**Assignment**
Where the line with "def Dom_match_reconstruction (real" appears below, start writing out lines exactly, and finish with the line with "node :: rest, r =>", which is included; write out nothing else.

··· Data in this exercise ···

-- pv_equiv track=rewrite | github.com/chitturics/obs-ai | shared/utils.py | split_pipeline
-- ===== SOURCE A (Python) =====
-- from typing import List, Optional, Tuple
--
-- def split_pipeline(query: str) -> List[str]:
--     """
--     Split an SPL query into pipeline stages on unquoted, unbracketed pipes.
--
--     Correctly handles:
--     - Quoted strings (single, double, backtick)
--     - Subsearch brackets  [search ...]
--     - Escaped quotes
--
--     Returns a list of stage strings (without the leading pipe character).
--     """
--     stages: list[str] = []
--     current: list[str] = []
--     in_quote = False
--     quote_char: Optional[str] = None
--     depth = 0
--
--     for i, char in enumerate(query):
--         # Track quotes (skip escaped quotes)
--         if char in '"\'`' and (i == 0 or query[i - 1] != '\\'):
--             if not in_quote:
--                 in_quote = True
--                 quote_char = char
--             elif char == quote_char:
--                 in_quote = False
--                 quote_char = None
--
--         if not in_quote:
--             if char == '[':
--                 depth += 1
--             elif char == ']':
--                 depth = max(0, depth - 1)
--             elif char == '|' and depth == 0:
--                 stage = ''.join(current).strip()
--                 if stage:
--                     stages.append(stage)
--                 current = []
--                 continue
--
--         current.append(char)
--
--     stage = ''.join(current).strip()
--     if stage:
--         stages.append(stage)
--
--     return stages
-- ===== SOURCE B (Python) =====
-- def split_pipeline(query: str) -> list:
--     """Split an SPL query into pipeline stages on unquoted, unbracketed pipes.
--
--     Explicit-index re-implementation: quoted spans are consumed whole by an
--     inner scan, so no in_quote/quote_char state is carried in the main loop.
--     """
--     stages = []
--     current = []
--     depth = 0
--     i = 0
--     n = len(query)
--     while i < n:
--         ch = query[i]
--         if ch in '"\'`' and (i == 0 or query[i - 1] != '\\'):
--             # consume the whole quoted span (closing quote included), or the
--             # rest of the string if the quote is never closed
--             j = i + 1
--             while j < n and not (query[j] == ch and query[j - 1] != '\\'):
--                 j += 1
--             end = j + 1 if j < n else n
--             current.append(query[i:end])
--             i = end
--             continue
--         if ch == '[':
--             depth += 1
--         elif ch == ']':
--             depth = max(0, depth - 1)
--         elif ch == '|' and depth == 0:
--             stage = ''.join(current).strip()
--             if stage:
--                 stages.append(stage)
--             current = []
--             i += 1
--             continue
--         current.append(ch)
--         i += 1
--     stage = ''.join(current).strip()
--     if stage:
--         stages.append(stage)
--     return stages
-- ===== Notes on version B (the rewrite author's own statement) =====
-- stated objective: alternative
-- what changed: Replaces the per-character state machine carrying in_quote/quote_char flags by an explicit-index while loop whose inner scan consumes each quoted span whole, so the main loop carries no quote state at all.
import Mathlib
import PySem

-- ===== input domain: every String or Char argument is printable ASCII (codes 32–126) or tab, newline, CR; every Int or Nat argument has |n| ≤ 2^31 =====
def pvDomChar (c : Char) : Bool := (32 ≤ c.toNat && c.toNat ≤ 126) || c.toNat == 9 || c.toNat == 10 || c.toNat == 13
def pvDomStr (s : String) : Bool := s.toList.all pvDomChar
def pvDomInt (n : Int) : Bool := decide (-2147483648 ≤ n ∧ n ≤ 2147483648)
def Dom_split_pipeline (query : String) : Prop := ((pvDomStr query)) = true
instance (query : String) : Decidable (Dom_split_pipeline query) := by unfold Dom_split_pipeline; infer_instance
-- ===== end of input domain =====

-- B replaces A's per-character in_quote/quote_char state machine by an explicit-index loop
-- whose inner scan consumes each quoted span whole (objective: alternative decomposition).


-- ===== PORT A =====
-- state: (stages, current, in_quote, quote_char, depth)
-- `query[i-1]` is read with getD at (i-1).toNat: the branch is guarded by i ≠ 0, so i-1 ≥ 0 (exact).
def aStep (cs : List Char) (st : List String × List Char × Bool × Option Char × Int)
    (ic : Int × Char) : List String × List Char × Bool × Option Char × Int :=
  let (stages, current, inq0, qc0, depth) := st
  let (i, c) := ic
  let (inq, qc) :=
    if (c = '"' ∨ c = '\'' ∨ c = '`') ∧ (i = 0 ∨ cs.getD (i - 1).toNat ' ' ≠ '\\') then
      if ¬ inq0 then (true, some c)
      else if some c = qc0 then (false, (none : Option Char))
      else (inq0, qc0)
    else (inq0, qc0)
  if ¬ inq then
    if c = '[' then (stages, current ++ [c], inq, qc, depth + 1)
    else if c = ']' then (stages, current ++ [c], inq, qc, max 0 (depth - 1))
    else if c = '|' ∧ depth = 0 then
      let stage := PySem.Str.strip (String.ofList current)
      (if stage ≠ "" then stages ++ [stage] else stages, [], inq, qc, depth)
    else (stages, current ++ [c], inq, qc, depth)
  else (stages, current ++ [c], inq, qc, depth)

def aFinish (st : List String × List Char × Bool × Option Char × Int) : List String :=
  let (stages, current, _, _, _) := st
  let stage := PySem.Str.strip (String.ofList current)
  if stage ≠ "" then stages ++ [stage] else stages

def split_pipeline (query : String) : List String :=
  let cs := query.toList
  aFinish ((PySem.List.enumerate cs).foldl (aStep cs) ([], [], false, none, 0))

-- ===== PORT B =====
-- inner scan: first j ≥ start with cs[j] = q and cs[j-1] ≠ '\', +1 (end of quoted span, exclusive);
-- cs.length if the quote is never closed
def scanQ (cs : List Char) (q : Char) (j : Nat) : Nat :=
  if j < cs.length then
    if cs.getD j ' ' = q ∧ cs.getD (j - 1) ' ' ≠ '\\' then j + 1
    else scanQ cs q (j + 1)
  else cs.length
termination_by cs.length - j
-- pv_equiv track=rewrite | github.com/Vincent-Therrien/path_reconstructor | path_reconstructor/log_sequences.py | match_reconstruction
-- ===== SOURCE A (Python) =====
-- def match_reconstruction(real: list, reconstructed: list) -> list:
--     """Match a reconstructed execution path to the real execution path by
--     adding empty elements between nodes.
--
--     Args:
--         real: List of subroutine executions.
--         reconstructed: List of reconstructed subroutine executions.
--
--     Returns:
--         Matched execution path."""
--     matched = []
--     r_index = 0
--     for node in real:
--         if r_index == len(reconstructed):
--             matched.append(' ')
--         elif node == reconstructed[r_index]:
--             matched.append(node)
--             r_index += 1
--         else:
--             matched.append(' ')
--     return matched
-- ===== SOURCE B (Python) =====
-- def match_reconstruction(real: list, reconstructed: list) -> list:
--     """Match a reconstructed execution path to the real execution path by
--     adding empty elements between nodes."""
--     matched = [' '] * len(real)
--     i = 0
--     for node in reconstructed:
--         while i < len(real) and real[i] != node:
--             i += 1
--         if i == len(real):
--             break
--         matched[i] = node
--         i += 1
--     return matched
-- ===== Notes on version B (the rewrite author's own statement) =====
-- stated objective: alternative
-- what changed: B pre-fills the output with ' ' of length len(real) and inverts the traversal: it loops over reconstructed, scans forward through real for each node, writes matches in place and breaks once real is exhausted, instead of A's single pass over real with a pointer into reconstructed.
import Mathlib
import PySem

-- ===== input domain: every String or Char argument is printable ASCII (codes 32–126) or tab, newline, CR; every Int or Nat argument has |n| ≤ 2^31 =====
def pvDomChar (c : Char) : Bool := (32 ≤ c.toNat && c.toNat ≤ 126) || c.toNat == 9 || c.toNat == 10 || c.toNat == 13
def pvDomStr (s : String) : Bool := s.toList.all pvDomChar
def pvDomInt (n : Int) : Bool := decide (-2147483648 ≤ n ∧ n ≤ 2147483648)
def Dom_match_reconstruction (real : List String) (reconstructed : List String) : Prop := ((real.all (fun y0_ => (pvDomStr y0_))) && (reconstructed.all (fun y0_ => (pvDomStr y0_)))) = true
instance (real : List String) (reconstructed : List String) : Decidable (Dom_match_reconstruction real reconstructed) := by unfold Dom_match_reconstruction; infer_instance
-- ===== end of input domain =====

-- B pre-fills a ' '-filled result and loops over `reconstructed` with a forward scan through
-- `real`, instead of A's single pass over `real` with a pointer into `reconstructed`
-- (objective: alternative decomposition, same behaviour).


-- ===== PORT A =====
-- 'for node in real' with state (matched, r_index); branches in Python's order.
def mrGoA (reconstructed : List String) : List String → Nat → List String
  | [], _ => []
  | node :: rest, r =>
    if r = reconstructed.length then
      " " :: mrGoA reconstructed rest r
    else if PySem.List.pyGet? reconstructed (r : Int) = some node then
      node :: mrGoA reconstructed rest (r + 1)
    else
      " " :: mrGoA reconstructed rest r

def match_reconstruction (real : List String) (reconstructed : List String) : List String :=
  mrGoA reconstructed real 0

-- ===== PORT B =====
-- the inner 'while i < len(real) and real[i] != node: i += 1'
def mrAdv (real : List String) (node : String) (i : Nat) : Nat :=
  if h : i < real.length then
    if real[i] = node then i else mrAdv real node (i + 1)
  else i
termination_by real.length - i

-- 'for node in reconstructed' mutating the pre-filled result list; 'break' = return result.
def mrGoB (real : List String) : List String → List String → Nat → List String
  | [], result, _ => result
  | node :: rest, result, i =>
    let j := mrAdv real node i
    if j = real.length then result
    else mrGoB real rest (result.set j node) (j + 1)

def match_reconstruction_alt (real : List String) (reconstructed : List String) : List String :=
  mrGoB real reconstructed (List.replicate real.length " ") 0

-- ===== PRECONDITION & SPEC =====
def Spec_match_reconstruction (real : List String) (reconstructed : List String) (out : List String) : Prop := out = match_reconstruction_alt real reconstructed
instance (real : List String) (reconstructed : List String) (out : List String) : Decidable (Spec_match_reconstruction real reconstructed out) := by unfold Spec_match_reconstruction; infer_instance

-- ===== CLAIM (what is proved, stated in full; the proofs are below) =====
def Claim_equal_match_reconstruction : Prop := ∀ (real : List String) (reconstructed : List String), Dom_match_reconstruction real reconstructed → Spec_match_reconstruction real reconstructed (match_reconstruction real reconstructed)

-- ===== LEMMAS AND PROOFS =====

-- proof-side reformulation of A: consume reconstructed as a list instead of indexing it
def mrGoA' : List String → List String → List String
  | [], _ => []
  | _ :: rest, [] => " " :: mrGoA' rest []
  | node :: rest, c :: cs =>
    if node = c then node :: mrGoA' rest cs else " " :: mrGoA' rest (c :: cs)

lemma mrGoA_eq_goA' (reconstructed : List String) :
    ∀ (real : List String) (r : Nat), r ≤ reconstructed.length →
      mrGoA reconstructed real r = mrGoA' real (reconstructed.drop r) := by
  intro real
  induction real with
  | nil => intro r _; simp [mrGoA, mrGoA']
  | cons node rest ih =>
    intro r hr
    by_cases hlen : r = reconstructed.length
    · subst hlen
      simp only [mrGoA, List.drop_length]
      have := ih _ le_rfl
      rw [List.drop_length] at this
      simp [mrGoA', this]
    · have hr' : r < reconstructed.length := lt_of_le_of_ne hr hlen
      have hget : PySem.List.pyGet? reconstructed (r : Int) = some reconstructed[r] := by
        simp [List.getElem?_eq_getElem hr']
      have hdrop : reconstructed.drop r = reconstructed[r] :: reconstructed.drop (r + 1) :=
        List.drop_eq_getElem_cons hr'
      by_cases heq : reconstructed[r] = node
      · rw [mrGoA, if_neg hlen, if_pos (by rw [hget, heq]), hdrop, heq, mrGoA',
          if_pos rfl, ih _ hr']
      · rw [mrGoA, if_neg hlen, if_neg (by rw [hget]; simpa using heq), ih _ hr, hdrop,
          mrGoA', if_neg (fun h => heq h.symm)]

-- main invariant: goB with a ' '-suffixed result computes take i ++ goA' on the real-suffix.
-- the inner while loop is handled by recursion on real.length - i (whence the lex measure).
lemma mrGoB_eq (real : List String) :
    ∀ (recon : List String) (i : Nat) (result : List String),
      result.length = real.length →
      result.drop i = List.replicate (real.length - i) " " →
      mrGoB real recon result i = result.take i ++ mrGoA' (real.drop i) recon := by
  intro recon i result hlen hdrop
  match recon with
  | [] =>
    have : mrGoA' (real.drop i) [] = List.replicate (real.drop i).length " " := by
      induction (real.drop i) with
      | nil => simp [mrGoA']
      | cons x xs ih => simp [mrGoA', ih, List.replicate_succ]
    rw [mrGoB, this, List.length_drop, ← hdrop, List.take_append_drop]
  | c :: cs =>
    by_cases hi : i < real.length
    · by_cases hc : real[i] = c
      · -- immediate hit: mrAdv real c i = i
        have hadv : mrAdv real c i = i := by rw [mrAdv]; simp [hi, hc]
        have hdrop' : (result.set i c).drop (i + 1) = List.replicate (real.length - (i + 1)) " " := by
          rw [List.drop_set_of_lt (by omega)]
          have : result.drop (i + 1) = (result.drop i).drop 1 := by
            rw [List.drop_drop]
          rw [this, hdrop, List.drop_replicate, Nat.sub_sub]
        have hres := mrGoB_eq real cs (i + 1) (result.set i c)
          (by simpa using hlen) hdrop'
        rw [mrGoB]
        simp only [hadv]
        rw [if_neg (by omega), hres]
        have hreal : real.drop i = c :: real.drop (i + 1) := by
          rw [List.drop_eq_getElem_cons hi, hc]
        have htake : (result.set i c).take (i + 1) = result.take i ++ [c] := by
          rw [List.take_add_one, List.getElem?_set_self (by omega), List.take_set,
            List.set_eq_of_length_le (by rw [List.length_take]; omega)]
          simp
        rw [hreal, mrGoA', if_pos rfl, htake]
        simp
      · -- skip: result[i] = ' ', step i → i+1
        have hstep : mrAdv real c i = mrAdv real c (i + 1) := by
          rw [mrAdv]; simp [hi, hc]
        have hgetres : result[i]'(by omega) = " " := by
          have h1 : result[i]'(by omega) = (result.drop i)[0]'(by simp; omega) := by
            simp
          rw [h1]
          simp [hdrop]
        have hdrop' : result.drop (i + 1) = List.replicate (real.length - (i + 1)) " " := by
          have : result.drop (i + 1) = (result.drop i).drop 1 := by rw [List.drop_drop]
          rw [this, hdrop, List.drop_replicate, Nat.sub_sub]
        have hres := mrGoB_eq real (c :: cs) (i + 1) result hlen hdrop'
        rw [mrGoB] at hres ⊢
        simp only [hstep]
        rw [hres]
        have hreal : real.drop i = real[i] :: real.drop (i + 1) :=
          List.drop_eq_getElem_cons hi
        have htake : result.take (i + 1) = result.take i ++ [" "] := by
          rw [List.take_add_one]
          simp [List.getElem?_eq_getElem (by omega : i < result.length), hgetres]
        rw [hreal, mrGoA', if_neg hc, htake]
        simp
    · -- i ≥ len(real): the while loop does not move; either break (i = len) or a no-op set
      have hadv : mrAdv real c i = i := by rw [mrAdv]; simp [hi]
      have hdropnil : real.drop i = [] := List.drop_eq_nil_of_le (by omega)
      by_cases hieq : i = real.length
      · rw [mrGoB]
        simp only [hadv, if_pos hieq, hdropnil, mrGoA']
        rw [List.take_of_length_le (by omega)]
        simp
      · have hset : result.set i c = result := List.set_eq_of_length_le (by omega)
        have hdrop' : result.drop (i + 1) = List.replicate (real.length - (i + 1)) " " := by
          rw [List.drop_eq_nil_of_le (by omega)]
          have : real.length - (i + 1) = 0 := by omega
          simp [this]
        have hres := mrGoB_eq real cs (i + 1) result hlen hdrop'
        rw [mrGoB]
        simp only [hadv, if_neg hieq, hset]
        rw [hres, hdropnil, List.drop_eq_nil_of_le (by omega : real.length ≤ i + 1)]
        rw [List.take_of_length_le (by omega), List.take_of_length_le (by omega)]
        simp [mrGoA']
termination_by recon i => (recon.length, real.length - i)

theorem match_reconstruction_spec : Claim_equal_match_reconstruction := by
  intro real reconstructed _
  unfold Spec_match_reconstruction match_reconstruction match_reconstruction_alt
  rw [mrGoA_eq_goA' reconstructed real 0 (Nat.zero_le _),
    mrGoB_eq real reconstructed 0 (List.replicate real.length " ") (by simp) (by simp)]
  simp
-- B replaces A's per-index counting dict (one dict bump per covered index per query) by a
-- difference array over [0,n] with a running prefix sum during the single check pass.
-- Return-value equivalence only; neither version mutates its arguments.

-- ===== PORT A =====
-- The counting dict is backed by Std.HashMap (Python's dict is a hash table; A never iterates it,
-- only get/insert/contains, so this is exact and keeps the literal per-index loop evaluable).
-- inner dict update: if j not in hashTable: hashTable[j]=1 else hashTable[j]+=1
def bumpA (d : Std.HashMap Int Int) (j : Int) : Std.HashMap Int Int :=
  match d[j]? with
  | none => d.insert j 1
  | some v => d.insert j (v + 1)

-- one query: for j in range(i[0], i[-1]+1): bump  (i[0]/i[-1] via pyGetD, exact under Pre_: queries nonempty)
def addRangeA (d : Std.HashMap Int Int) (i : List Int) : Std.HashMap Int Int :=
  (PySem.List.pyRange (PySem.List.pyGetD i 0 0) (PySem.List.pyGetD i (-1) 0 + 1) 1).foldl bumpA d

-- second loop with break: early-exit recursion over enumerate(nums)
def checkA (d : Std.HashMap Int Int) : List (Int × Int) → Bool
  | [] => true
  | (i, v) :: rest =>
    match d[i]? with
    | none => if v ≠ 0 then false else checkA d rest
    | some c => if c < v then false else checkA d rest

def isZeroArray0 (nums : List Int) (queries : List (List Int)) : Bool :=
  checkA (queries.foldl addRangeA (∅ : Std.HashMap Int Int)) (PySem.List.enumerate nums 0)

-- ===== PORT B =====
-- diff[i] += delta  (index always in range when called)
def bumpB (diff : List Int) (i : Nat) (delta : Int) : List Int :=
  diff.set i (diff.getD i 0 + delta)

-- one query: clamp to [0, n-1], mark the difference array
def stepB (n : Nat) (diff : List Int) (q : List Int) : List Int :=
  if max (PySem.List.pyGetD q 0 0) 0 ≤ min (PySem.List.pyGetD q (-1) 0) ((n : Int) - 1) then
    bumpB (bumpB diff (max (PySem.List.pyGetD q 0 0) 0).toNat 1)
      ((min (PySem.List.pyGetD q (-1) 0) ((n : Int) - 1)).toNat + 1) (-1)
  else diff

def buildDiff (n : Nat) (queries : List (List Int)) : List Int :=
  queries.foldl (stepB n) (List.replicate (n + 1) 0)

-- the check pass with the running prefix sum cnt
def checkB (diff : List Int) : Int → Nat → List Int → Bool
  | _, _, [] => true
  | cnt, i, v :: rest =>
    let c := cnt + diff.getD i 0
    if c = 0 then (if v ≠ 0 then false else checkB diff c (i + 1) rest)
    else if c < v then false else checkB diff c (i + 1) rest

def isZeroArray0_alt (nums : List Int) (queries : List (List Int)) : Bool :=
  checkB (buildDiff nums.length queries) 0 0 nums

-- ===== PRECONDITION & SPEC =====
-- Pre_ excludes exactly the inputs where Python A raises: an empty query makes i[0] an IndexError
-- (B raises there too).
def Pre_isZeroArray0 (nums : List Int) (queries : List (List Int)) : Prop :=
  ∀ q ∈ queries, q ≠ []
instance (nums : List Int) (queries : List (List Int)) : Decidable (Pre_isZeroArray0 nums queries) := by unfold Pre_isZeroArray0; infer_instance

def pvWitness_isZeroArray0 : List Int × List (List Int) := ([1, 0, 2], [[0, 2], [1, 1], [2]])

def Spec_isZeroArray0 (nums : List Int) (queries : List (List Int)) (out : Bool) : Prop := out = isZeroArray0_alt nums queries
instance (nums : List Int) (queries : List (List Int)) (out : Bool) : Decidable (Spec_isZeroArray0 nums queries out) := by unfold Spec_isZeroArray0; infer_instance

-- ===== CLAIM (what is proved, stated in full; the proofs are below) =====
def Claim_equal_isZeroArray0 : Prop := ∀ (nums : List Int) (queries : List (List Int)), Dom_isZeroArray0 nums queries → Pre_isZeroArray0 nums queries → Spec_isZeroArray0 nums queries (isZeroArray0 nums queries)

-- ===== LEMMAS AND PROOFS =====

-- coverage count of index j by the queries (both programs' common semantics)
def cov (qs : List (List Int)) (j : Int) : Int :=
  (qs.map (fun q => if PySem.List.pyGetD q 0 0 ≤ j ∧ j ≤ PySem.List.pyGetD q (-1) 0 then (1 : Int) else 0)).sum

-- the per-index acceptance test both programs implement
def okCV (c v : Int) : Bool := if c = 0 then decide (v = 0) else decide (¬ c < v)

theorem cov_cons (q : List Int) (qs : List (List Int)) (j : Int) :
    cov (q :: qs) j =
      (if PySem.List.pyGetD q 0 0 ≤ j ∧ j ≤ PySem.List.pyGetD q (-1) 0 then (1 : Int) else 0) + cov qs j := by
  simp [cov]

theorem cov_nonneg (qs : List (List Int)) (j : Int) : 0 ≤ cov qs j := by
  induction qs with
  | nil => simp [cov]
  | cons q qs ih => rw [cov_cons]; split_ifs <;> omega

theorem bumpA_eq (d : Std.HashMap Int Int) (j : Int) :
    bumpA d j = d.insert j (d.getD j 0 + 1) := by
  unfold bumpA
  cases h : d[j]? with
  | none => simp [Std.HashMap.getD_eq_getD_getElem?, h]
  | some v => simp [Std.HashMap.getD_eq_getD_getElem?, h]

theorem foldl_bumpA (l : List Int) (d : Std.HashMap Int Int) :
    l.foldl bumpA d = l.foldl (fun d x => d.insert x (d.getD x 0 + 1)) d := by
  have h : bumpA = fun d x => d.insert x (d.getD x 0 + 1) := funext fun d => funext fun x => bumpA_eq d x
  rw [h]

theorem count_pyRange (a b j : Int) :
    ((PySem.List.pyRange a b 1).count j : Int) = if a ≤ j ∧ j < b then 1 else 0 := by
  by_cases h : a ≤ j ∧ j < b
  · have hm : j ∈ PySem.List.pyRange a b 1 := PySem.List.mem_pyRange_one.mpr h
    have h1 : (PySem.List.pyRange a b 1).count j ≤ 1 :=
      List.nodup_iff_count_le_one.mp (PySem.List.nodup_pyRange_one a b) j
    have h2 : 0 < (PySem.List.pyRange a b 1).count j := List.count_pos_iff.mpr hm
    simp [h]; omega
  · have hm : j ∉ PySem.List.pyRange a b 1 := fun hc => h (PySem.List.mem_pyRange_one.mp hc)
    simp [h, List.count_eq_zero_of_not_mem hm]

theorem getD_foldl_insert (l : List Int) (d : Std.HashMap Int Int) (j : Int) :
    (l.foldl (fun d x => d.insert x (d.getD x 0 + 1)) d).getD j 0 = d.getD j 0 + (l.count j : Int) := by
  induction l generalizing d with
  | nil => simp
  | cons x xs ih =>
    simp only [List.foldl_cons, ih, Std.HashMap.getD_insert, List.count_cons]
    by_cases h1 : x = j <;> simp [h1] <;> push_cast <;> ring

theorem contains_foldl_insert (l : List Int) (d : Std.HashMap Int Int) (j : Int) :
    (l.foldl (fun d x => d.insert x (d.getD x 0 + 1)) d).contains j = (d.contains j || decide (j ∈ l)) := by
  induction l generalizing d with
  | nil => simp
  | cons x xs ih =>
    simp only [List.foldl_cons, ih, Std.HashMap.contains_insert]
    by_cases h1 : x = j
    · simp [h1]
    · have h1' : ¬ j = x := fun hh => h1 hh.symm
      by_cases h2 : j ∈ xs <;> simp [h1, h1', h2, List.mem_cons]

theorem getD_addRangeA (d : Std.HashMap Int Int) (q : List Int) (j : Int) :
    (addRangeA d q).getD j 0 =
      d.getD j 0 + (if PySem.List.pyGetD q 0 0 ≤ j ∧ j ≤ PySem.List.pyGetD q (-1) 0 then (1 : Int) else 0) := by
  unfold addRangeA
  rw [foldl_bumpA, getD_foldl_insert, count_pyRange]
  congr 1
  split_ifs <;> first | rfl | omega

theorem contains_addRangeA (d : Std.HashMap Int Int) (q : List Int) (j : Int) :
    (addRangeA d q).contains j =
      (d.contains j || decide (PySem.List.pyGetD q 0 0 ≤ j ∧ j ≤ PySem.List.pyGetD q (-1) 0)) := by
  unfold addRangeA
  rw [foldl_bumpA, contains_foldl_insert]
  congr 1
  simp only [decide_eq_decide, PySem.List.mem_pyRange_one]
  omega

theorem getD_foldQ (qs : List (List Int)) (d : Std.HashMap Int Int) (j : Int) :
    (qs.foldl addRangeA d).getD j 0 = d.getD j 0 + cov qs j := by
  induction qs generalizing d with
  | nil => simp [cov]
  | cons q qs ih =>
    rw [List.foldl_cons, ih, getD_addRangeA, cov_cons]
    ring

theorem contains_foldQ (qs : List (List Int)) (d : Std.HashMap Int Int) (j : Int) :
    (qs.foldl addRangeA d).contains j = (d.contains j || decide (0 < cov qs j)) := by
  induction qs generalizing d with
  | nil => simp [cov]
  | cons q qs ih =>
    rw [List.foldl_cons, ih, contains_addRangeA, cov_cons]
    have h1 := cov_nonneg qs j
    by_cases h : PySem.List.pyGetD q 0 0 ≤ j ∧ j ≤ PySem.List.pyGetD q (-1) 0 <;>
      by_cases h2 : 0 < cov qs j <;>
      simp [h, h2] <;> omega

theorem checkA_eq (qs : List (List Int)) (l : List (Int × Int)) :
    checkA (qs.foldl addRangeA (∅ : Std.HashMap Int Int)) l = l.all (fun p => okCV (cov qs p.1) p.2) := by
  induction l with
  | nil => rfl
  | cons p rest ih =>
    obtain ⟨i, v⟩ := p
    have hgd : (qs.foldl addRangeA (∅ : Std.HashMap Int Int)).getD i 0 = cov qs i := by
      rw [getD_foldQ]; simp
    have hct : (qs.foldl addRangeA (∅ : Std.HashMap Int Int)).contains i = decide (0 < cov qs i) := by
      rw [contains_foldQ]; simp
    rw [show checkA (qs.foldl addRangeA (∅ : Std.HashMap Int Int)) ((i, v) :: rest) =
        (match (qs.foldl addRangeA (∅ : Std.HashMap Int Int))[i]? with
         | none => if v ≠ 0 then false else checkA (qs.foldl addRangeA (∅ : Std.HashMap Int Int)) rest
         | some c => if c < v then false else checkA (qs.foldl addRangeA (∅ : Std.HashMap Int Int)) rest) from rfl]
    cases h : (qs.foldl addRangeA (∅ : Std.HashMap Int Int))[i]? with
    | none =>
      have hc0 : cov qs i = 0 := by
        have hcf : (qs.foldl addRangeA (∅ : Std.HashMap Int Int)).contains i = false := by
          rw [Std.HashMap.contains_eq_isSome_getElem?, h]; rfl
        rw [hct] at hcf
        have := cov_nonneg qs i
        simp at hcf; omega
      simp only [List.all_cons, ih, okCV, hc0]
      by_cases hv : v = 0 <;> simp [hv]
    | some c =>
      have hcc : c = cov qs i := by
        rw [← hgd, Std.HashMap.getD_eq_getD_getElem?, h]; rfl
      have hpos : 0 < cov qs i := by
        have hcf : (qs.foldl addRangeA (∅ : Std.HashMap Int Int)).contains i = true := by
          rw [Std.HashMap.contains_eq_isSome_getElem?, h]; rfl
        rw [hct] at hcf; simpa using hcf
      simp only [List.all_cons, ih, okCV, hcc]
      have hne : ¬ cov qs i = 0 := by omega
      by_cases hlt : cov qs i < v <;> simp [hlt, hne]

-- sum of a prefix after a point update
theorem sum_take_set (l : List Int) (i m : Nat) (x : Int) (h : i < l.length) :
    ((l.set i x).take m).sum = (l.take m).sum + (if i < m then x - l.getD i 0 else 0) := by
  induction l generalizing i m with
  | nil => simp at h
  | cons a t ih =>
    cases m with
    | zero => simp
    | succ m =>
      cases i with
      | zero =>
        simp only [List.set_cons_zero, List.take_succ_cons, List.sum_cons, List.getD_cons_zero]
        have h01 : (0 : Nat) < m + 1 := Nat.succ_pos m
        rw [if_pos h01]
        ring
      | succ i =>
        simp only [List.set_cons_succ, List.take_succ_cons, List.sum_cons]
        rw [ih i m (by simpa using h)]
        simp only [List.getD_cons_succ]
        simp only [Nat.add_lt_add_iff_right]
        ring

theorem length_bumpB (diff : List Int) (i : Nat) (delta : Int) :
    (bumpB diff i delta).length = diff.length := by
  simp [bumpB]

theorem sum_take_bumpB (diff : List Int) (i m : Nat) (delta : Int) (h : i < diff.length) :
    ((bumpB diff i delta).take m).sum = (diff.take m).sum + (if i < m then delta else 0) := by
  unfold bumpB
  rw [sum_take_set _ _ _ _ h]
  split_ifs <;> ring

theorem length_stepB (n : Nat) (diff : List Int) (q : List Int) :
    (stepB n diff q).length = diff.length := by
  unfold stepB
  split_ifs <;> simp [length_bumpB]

···

**Final answer**
def Dom_match_reconstruction (real : List String) (reconstructed : List String) : Prop := ((real.all (fun y0_ => (pvDomStr y0_))) && (reconstructed.all (fun y0_ => (pvDomStr y0_)))) = true
instance (real : List String) (reconstructed : List String) : Decidable (Dom_match_reconstruction real reconstructed) := by unfold Dom_match_reconstruction; infer_instance
-- ===== end of input domain =====

-- B pre-fills a ' '-filled result and loops over `reconstructed` with a forward scan through
-- `real`, instead of A's single pass over `real` with a pointer into `reconstructed`
-- (objective: alternative decomposition, same behaviour).


-- ===== PORT A =====
-- 'for node in real' with state (matched, r_index); branches in Python's order.
def mrGoA (reconstructed : List String) : List String → Nat → List String
  | [], _ => []
  | node :: rest, r =>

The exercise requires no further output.